How many posts per day is there on this site? Everytime I leave for an hour or two there's at least 200 new posts.


----------



## Apophis (Jan 11, 2008)

When I leave this board somewhere about midnight and log again next day there is something about 1000-1200 new posts


----------



## yevetz (Jan 11, 2008)

Total Posts: 3,959 (13.78 posts per day) 
Total Thanks: 857 
Thanked: 178


----------



## Apophis (Jan 11, 2008)

Vova....... He was asking about number of posts on this board per day  not number of single member's posts


----------



## playstopause (Jan 11, 2008)

Apophis said:


> Vova....... He was asking about number of posts on this board per day  not number of single member's posts


----------



## Apophis (Jan 11, 2008)

what's so funny???


----------



## Rick (Jan 11, 2008)

Desecrated said:


> How many posts per day is there on this site? Everytime I leave for an hour or two there's at least 200 new posts.



To quote Noodles and Drew:

*"A metric fuckton."*


----------



## Chris (Jan 11, 2008)

About ~2500, give or take. As I post this, it's 7:30 EST (the server's timezone) and there have been 1,914. 

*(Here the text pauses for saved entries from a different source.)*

-- pv_equiv track=rewrite | github.com/DevJ2K/bsq_in_python | is_valid.py | info_is_valid
-- ===== SOURCE A (Python) =====
-- def info_is_valid(info):
-- 	nbr_lines = ""
-- 	authorized_char = ""
-- 	for i in info:
-- 		if i in "0123456789":
-- 			nbr_lines += i
-- 		else:
-- 			authorized_char += i
-- 	try:
-- 		dico = {
-- 			"nbr_lines": int(nbr_lines),
-- 			"empty": authorized_char[0],
-- 			"obstacle": authorized_char[1],
-- 			"full": authorized_char[2]
-- 		}
-- 		return True
-- 	except:
-- 		return False
-- ===== SOURCE B (Python) =====
-- def info_is_valid(info):
-- 	digits = 0
-- 	others = 0
-- 	for c in info:
-- 		if c in "0123456789":
-- 			digits += 1
-- 		else:
-- 			others += 1
-- 	return digits >= 1 and others >= 3
-- ===== Notes on version B (the rewrite author's own statement) =====
-- stated objective: simpler
-- what changed: B replaces A's two accumulated strings, dict construction and try/except with two integer counters and a direct comparison (at least one digit and at least three other characters).
import Mathlib
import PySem

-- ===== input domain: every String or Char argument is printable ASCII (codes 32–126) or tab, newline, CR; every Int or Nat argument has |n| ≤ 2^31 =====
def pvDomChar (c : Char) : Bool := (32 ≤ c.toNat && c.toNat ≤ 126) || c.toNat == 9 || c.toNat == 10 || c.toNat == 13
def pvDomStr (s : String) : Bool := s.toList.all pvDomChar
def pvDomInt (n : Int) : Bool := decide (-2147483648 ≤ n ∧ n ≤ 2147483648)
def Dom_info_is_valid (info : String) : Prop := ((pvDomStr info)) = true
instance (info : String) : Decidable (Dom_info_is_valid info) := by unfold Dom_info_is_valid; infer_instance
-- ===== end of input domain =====

-- B replaces A's two accumulated strings, dict build and try/except with two
-- integer counters and a direct "digits >= 1 and others >= 3" test (simpler).


-- ===== PORT A =====
-- int(s) ported by hand: at A's single call site the argument is nbr_lines, which A's
-- loop builds exclusively from characters of "0123456789"; on such digit-only strings
-- int(s) is exactly "ValueError (none) on the empty string, else the decimal value".
def pvIntOfDigits? (l : List Char) : Option Int :=
  if l.isEmpty then none
  else some (l.foldl (fun a c => a * 10 + ((c.toNat : Int) - 48)) 0)

-- Python `i in "0123456789"` is a substring test; for the single character i it is
-- exactly char membership.
def info_is_valid (info : String) : Bool :=
  let st := info.toList.foldl
    (fun (acc : List Char × List Char) i =>
      if "0123456789".toList.contains i then (acc.1 ++ [i], acc.2)
      else (acc.1, acc.2 ++ [i]))
    ([], [])
  -- try: int(nbr_lines); authorized_char[0]; authorized_char[1]; authorized_char[2]
  -- → True unless any step raises (bare except → False)
  match pvIntOfDigits? st.1, PySem.List.pyGet? st.2 0,
        PySem.List.pyGet? st.2 1, PySem.List.pyGet? st.2 2 with
  | some _, some _, some _, some _ => true
  | _, _, _, _ => false

-- ===== PORT B =====
def info_is_valid_alt (info : String) : Bool :=
  let st := info.toList.foldl
    (fun (acc : Int × Int) c =>
      if "0123456789".toList.contains c then (acc.1 + 1, acc.2)
      else (acc.1, acc.2 + 1))
    (0, 0)
  decide (1 ≤ st.1) && decide (3 ≤ st.2)

-- ===== PRECONDITION & SPEC =====
def Spec_info_is_valid (info : String) (out : Bool) : Prop := out = info_is_valid_alt info
instance (info : String) (out : Bool) : Decidable (Spec_info_is_valid info out) := by unfold Spec_info_is_valid; infer_instance

-- ===== CLAIM (what is proved, stated in full; the proofs are below) =====
def Claim_equal_info_is_valid : Prop := ∀ (info : String), Dom_info_is_valid info → Spec_info_is_valid info (info_is_valid info)

-- ===== LEMMAS AND PROOFS =====

-- Loop invariant: B's counters are exactly the lengths of A's accumulated lists.
theorem pv_fold_inv (l : List Char) (d o : List Char) :
    (l.foldl
      (fun (acc : Int × Int) c =>
        if "0123456789".toList.contains c then (acc.1 + 1, acc.2)
        else (acc.1, acc.2 + 1))
      ((d.length : Int), (o.length : Int)))
    = (((l.foldl
          (fun (acc : List Char × List Char) i =>
            if "0123456789".toList.contains i then (acc.1 ++ [i], acc.2)
            else (acc.1, acc.2 ++ [i]))
          (d, o)).1.length : Int),
       ((l.foldl
          (fun (acc : List Char × List Char) i =>
            if "0123456789".toList.contains i then (acc.1 ++ [i], acc.2)
            else (acc.1, acc.2 ++ [i]))
          (d, o)).2.length : Int)) := by
  induction l generalizing d o with
  | nil => simp
  | cons c t ih =>
    simp only [List.foldl_cons]
    by_cases h : "0123456789".toList.contains c = true
    · rw [if_pos h, if_pos h]
      have := ih (d ++ [c]) o
      simp only [List.length_append, List.length_cons, List.length_nil,
        Nat.cast_add, Nat.cast_one] at this
      simpa using this
    · rw [if_neg h, if_neg h]
      have := ih d (o ++ [c])
      simp only [List.length_append, List.length_cons, List.length_nil,
        Nat.cast_add, Nat.cast_one] at this
      simpa using this

theorem info_is_valid_spec : Claim_equal_info_is_valid := by
  unfold Claim_equal_info_is_valid
  intro info _
  unfold Spec_info_is_valid info_is_valid info_is_valid_alt
  have h := pv_fold_inv info.toList [] []
  simp only [List.length_nil, Nat.cast_zero] at h
  rw [h]
  set sa := info.toList.foldl
      (fun (acc : List Char × List Char) i =>
        if "0123456789".toList.contains i then (acc.1 ++ [i], acc.2)
        else (acc.1, acc.2 ++ [i]))
      ([], []) with hsa
  rcases sa with ⟨ds, os⟩
  have h1 : PySem.List.pyGet? os 1 = os[(1:Nat)]? := by
    rw [PySem.List.pyGet?_of_nonneg os (by norm_num)]; rfl
  have h2 : PySem.List.pyGet? os 2 = os[(2:Nat)]? := by
    rw [PySem.List.pyGet?_of_nonneg os (by norm_num)]; rfl
  dsimp only
  rw [PySem.List.pyGet?_zero, h1, h2, Bool.eq_iff_iff]
  split
  · rename_i v a0 a1 a2 hv h0 hh1 hh2
    have hlen : 2 < os.length := by
      by_contra hc
      rw [List.getElem?_eq_none (by omega)] at hh2
      simp at hh2
    have hne : ds ≠ [] := by
      intro he
      rw [he] at hv
      simp [pvIntOfDigits?] at hv
    have hdl : 1 ≤ ds.length := List.length_pos_iff.mpr hne
    simp only [Bool.and_eq_true, decide_eq_true_eq]
    constructor
    · intro _; omega
    · intro _; trivial
  · rename_i hnm
    constructor
    · intro hfalse; exact absurd hfalse (by simp)
    intro hb
    exfalso
    simp only [Bool.and_eq_true, decide_eq_true_eq] at hb
    obtain ⟨hb1, hb2⟩ := hb
    have hne : ds ≠ [] := by
      intro he; rw [he] at hb1; simp at hb1
    have hos : 2 < os.length := by omega
    rcases hv : pvIntOfDigits? ds with _ | v
    · rw [pvIntOfDigits?] at hv
      rw [if_neg (by simpa using hne)] at hv
      simp at hv
    · rcases hg0 : os[(0:Nat)]? with _ | a0
      · rw [List.getElem?_eq_none_iff] at hg0; omega
      · rcases hg1 : os[(1:Nat)]? with _ | a1
        · rw [List.getElem?_eq_none_iff] at hg1; omega
        · rcases hg2 : os[(2:Nat)]? with _ | a2
          · rw [List.getElem?_eq_none_iff] at hg2; omega
          · exact hnm v a0 a1 a2 hv (by rw [hg0]) (by rw [hg1]) (by rw [hg2])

We also hit 800k this month!


----------



## Popsyche (Jan 11, 2008)

Chris said:


> About ~2500, give or take. As I post this, it's 7:30 EST (the server's timezone) and there have been 1,914.
> 
> We also hit 800k this month!



...and half of them are Drew!


----------



## playstopause (Jan 11, 2008)

Apophis said:


> what's so funny???



YOU.




















Kidding. I was laughing at the fact that Yev. posted his own stats. Should have quoted his post.


----------



## Shawn (Jan 12, 2008)

Chris said:


> About ~2500, give or take. As I post this, it's 7:30 EST (the server's timezone) and there have been 1,914.
> 
> We also hit 800k this month!



That's awesome!


----------



## Apophis (Jan 12, 2008)

Great forum  no doubts, so much ALIVE


----------



## Rick (Jan 12, 2008)

Best forum ever.


----------



## yevetz (Jan 12, 2008)

Apophis said:


> Vova....... He was asking about number of posts on this board per day  not number of single member's posts



oh....sorry 



Rick said:


> Best forum ever.



hells yeah


----------